Дайана Бэрингтон размышляла о перемещениях поврежденной синевы, когда автобус остановился на севере от Лас-Вегаса. Из окна была видна полоса Лас-Вегаса на расстоянии, которое нельзя было ни измерить, ни осмыслить. Воздух казался чуждым и враждебным. Автобус остановился на стоянке казино. Синяя пауза, подобная запятой в океане. Предполагалось ли, что она что-то означает?
— Вставай, — сказала Карлотта. — Бери свои сумки и выходи из автобуса.
Дайана встала. Подняла свои сумки. На Карлотте были плотно обтягивающие «бермуды» и кричаще разукрашенные ковбойские башмаки. Похоже было, что ее башмаки утыканы хрустальными пулями. Выражение лица — возбужденное и изумленное, как будто она поцеловала того, кого нельзя целовать, и ее застигли. Дайана осознала, что вокруг много людей, десятки, может быть, больше. Все они ехали с ними в автобусе.
Некто с блокнотом в руке и свистком на шее что-то говорил. Если бы это было значительно, если бы это была строфа из Неруды, если бы это были подробности, которые точно и полно записал неизвестный на страницах своего дневника, Дайана Бэрингтон поняла бы это и запомнила.
Карлотта куда-то двинулась, и Дайана последовала за ней. Вокруг были и другие люди в «бермудах» и с плейерами, с холщовыми дорожными сумками, спальными мешками и гитарами. Больше ни у кого не было хрустальных пуль на башмаках. Они пересекли пустынную улицу пепельного цвета. Вошли гуськом в обширное, запущенное сооружение; оно казалось брошенным. Тишина вокруг казалась плотной.
— Это церковь, — сообщила ей Карлотта. — Мы здесь ночуем.
У Дайаны перехватило дыхание.
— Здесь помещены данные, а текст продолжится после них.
-- pv_equiv track=rewrite | github.com/ajitnilakantan/puzzles | advent-of-code/2020/06/solution.py | count_common_letters
-- ===== SOURCE A (Python) =====
-- def count_common_letters(line):
--     sets = []
--     lines = line.split('\n')
--     for l in lines:
--         s = set()
--         for c in l:
--             s.add(c)
--         sets.append(s)
--     intersect = sets[0]
--     for s in sets:
--         intersect = intersect.intersection(s)
--     return len(intersect)
-- ===== SOURCE B (Python) =====
-- def count_common_letters(line):
--     lines = line.split('\n')
--     n = len(lines)
--     tally = {}
--     for l in lines:
--         for c in set(l):
--             tally[c] = tally.get(c, 0) + 1
--     return sum(1 for v in tally.values() if v == n)
-- ===== Notes on version B (the rewrite author's own statement) =====
-- stated objective: faster
-- what changed: Replaces building a per-line list of sets and repeatedly intersecting them with a single frequency table: each distinct character of each line bumps a tally, and the answer is the number of characters whose tally equals the number of lines.
import Mathlib
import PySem

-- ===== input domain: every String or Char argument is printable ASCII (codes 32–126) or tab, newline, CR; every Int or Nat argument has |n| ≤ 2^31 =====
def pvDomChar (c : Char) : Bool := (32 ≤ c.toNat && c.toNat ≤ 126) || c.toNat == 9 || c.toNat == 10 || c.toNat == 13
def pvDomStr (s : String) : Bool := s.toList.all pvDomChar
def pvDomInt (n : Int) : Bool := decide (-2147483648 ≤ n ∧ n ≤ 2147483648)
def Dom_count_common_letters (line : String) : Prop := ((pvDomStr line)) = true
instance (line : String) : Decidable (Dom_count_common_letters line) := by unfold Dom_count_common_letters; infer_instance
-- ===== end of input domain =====

-- B replaces the list-of-sets + repeated-intersection of A with one character tally
-- filtered against the line count at the end (alternative decomposition, similar cost).


-- ===== PORT A =====
def count_common_letters (line : String) : Int :=
  -- split? is `some` whenever the separator is nonempty, so `.getD []` is never used
  let lines := (PySem.Str.split? line "\n").getD []
  let sets := lines.foldl
    (fun sets l => sets ++ [l.toList.foldl (fun s c => PySem.Set.add s c) PySem.Set.empty]) []
  match sets with
  | [] => 0   -- unreachable: split always yields at least one piece, so sets[0] exists
  | s0 :: _ => ((sets.foldl (fun i s => PySem.Set.inter i s) s0).length : Int)

-- ===== PORT B =====
def count_common_letters_alt (line : String) : Int :=
  -- split? is `some` whenever the separator is nonempty, so `.getD []` is never used
  let lines := (PySem.Str.split? line "\n").getD []
  let n := lines.length
  let tally := lines.foldl
    (fun d l => (PySem.Set.ofList l.toList).foldl (fun d c => PySem.Dict.modify d c 0 (· + 1)) d)
    (PySem.Dict.empty : PySem.Dict Char Int)
  ((tally.values.countP (fun v => v == (n : Int))) : Int)

-- ===== PRECONDITION & SPEC =====
def Spec_count_common_letters (line : String) (out : Int) : Prop := out = count_common_letters_alt line
instance (line : String) (out : Int) : Decidable (Spec_count_common_letters line out) := by unfold Spec_count_common_letters; infer_instance

-- ===== CLAIM (what is proved, stated in full; the proofs are below) =====
def Claim_equal_count_common_letters : Prop := ∀ (line : String), Dom_count_common_letters line → Spec_count_common_letters line (count_common_letters line)

-- ===== LEMMAS AND PROOFS =====

theorem mem_foldl_inter (ss : List (PySem.Set Char)) (s0 : PySem.Set Char) (x : Char) :
    x ∈ ss.foldl (fun i s => PySem.Set.inter i s) s0 ↔ x ∈ s0 ∧ ∀ s ∈ ss, x ∈ s := by
  induction ss generalizing s0 with
  | nil => simp
  | cons t ts ih =>
    simp [List.foldl_cons, ih, PySem.Set.mem_inter]
    tauto

theorem nodup_foldl_inter (ss : List (PySem.Set Char)) (s0 : PySem.Set Char)
    (h : s0.Nodup) : (ss.foldl (fun i s => PySem.Set.inter i s) s0).Nodup := by
  induction ss generalizing s0 with
  | nil => exact h
  | cons t ts ih => exact ih _ (PySem.Set.nodup_inter s0 t h)

theorem keys_tally (L : List String) (d : PySem.Dict Char Int) :
    (L.foldl (fun d l => (PySem.Set.ofList l.toList).foldl
        (fun d c => PySem.Dict.modify d c 0 (· + 1)) d) d).keys
      = L.foldl (fun ks l => PySem.Set.update ks (PySem.Set.ofList l.toList)) d.keys := by
  induction L generalizing d with
  | nil => rfl
  | cons l ls ih =>
    simp only [List.foldl_cons, ih, PySem.Dict.keys_foldl_modify]

theorem mem_foldl_update (L : List String) (ks : PySem.Set Char) (x : Char) :
    x ∈ L.foldl (fun ks l => PySem.Set.update ks (PySem.Set.ofList l.toList)) ks
      ↔ x ∈ ks ∨ ∃ l ∈ L, x ∈ l.toList := by
  induction L generalizing ks with
  | nil => simp
  | cons l ls ih =>
    simp [List.foldl_cons, ih, PySem.Set.mem_update, PySem.Set.mem_ofList]
    tauto

theorem nodup_foldl_update (L : List String) (ks : PySem.Set Char) (h : ks.Nodup) :
    (L.foldl (fun ks l => PySem.Set.update ks (PySem.Set.ofList l.toList)) ks).Nodup := by
  induction L generalizing ks with
  | nil => exact h
  | cons l ls ih => exact ih _ (PySem.Set.nodup_update ks _ h)

theorem count_ofList (xs : List Char) (c : Char) :
    ((PySem.Set.ofList xs).count c : Int) = if c ∈ xs then 1 else 0 := by
  by_cases h : c ∈ xs
  · rw [List.count_eq_one_of_mem (PySem.Set.nodup_ofList xs) ((PySem.Set.mem_ofList _ _).2 h)]
    simp [h]
  · rw [List.count_eq_zero.2 (fun hm => h ((PySem.Set.mem_ofList _ _).1 hm))]
    simp [h]

theorem getD_tally (L : List String) (d : PySem.Dict Char Int) (c : Char) :
    (L.foldl (fun d l => (PySem.Set.ofList l.toList).foldl
        (fun d c => PySem.Dict.modify d c 0 (· + 1)) d) d).getD c 0
      = d.getD c 0 + (L.countP (fun l => decide (c ∈ l.toList)) : Int) := by
  induction L generalizing d with
  | nil => simp
  | cons l ls ih =>
    simp only [List.foldl_cons, ih, PySem.Dict.getD_foldl_modify_add_one, count_ofList,
      List.countP_cons]
    by_cases h : c ∈ l.toList
    · simp [h]; ring
    · simp [h]

theorem core_eq (L : List String) (l0 : String) (rest : List String) (hL : L = l0 :: rest) :
    ((L.map (fun l => PySem.Set.ofList l.toList)).foldl
        (fun i s => PySem.Set.inter i s) (PySem.Set.ofList l0.toList)).length
      = (L.foldl (fun d l => (PySem.Set.ofList l.toList).foldl
            (fun d c => PySem.Dict.modify d c 0 (· + 1)) d)
          (PySem.Dict.empty : PySem.Dict Char Int)).values.countP
          (fun v => v == (L.length : Int)) := by
  set tally := L.foldl (fun d l => (PySem.Set.ofList l.toList).foldl
      (fun d c => PySem.Dict.modify d c 0 (· + 1)) d)
      (PySem.Dict.empty : PySem.Dict Char Int) with htally
  have hkeys : tally.keys = L.foldl
      (fun ks l => PySem.Set.update ks (PySem.Set.ofList l.toList)) [] := by
    simpa using keys_tally L PySem.Dict.empty
  have hnodupk : tally.keys.Nodup := by
    rw [hkeys]; exact nodup_foldl_update L [] List.nodup_nil
  have hvals : tally.values = tally.keys.map (fun k => tally.getD k 0) :=
    PySem.Dict.values_eq_map_keys tally hnodupk 0
  rw [hvals, List.countP_map, List.countP_eq_length_filter]
  apply List.Perm.length_eq
  rw [List.perm_ext_iff_of_nodup
    (nodup_foldl_inter _ _ (PySem.Set.nodup_ofList _))
    (List.Nodup.filter _ hnodupk)]
  intro x
  rw [mem_foldl_inter, List.mem_filter]
  have hget : tally.getD x 0 = (L.countP (fun l => decide (x ∈ l.toList)) : Int) := by
    rw [htally, getD_tally]; simp
  constructor
  · rintro ⟨hx0, hall⟩
    have hallL : ∀ l ∈ L, x ∈ l.toList := by
      intro l hl
      exact (PySem.Set.mem_ofList _ _).1
        (hall (PySem.Set.ofList l.toList) (List.mem_map_of_mem hl))
    refine ⟨?_, ?_⟩
    · rw [hkeys, mem_foldl_update]
      exact Or.inr ⟨l0, by rw [hL]; exact List.mem_cons_self,
        hallL l0 (by rw [hL]; exact List.mem_cons_self)⟩
    · simp only [Function.comp, beq_iff_eq, hget]
      have : L.countP (fun l => decide (x ∈ l.toList)) = L.length :=
        List.countP_eq_length.2 (fun l hl => by simpa using hallL l hl)
      simp [this]
  · rintro ⟨hxk, hq⟩
    simp only [Function.comp, beq_iff_eq, hget] at hq
    have hcnt : L.countP (fun l => decide (x ∈ l.toList)) = L.length := by
      exact_mod_cast hq
    have hallL : ∀ l ∈ L, x ∈ l.toList := by
      intro l hl
      simpa using List.countP_eq_length.1 hcnt l hl
    refine ⟨(PySem.Set.mem_ofList _ _).2
      (hallL l0 (by rw [hL]; exact List.mem_cons_self)), ?_⟩
    intro s hs
    rcases List.mem_map.1 hs with ⟨l, hl, rfl⟩
    exact (PySem.Set.mem_ofList _ _).2 (hallL l hl)

theorem sets_eq_map (L : List String) :
    L.foldl (fun sets l => sets ++ [l.toList.foldl
        (fun s c => PySem.Set.add s c) PySem.Set.empty]) []
      = L.map (fun l => PySem.Set.ofList l.toList) := by
  have := PySem.List.foldl_append_singleton_eq_map
    (f := fun l : String => l.toList.foldl (fun s c => PySem.Set.add s c) PySem.Set.empty) (l := L)
  simpa [PySem.Set.ofList_eq_foldl] using this

-- ===== VERDICT (by name: the statement is the Claim_ definition above) =====
theorem count_common_letters_spec : Claim_equal_count_common_letters := by
  intro line _
  unfold Spec_count_common_letters count_common_letters count_common_letters_alt
  simp only [sets_eq_map]
  rcases hL : (PySem.Str.split? line "\n").getD [] with _ | ⟨l0, rest⟩
  · simp
  · simp only [List.map_cons]
    have := core_eq (l0 :: rest) l0 rest rfl
    rw [List.map_cons] at this
    exact_mod_cast this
Конечно, после борьбы в пустыне, после очищения жарой всегда находится приют, благословенное место, где мы принимаем помазание.
Дайана моргнула. Вошла вслед за Карлоттой в огромную прохладную комнату. Сотни маленьких холмиков усеивали пол. Она споткнулась об один, потеряла равновесие и упала на другой. Холмики оказались странно податливыми, мягкими, и — как она внезапно поняла — возможно, умели говорить.
— О Боже, ты наступаешь на людей, — прошептала Карлотта. Ее голос был резкой обвиняющей синевой.
Дайана моргнула.
— Ты что, не видишь? Это люди, они спят. Люди из других автобусов, из других городов. О Боже, я не могу больше, — призналась Карлотта.
Она остановилась у алтаря. Расстелила свой спальный мешок. Принялась раскатывать спальный мешок Дайаны.
— Просто ложись и спи. — Карлотта взглянула на часы. — Автобус отправится дальше через три часа.
Дайана забралась в спальный мешок. Карлотта пристально смотрела на нее.
— Сначала сними туфли, — сказала Карлотта. В ее голосе звучало омерзение.
Дайана моргнула Сняла туфли. Забралась обратно в спальный мешок. Святилище было холодным и безличным. Одну его стену построили из синего витражного стекла. Все очертания были угловатыми и четкими. Это была квинтэссенция давних дней, проведенных за выбором имен для дочерей, которым вместо имен давали названия свойств и драгоценных камней: Прощение и Нежность, Яшма и Жемчужина. Это была синева пророков и еретиков, синева места, где смущение, и молчание, и слухи, и соседи понятны тебе, как молекулярная структура.
Дайана закрыла глаза. Представила себе, как выглядит океан в часе к востоку от Оаху, если Борнео и Фиджи — двоюродные сестры. Она знала, что может поехать туда, к синим династиям, рожденным плотью Тихого океана, подобно детям. Этот риф, эта материнская порода, это бирюзовое объяснение, которое дают морские черепахи. Или еще более синее. Самый синий из всех приютов.
Вот так мы и живем, подумала Дайана, между этими вертикальными синими интуициями, где Иисус и Будда идут по аллеям из синего стекла и горящих цветов. А имена и различия давно отброшены, как несущественные. Во всей Вселенной есть только несколько выбранных наугад звуков, и их произносят шепотом, святой, святой, святой, святой, синий, синий, синий.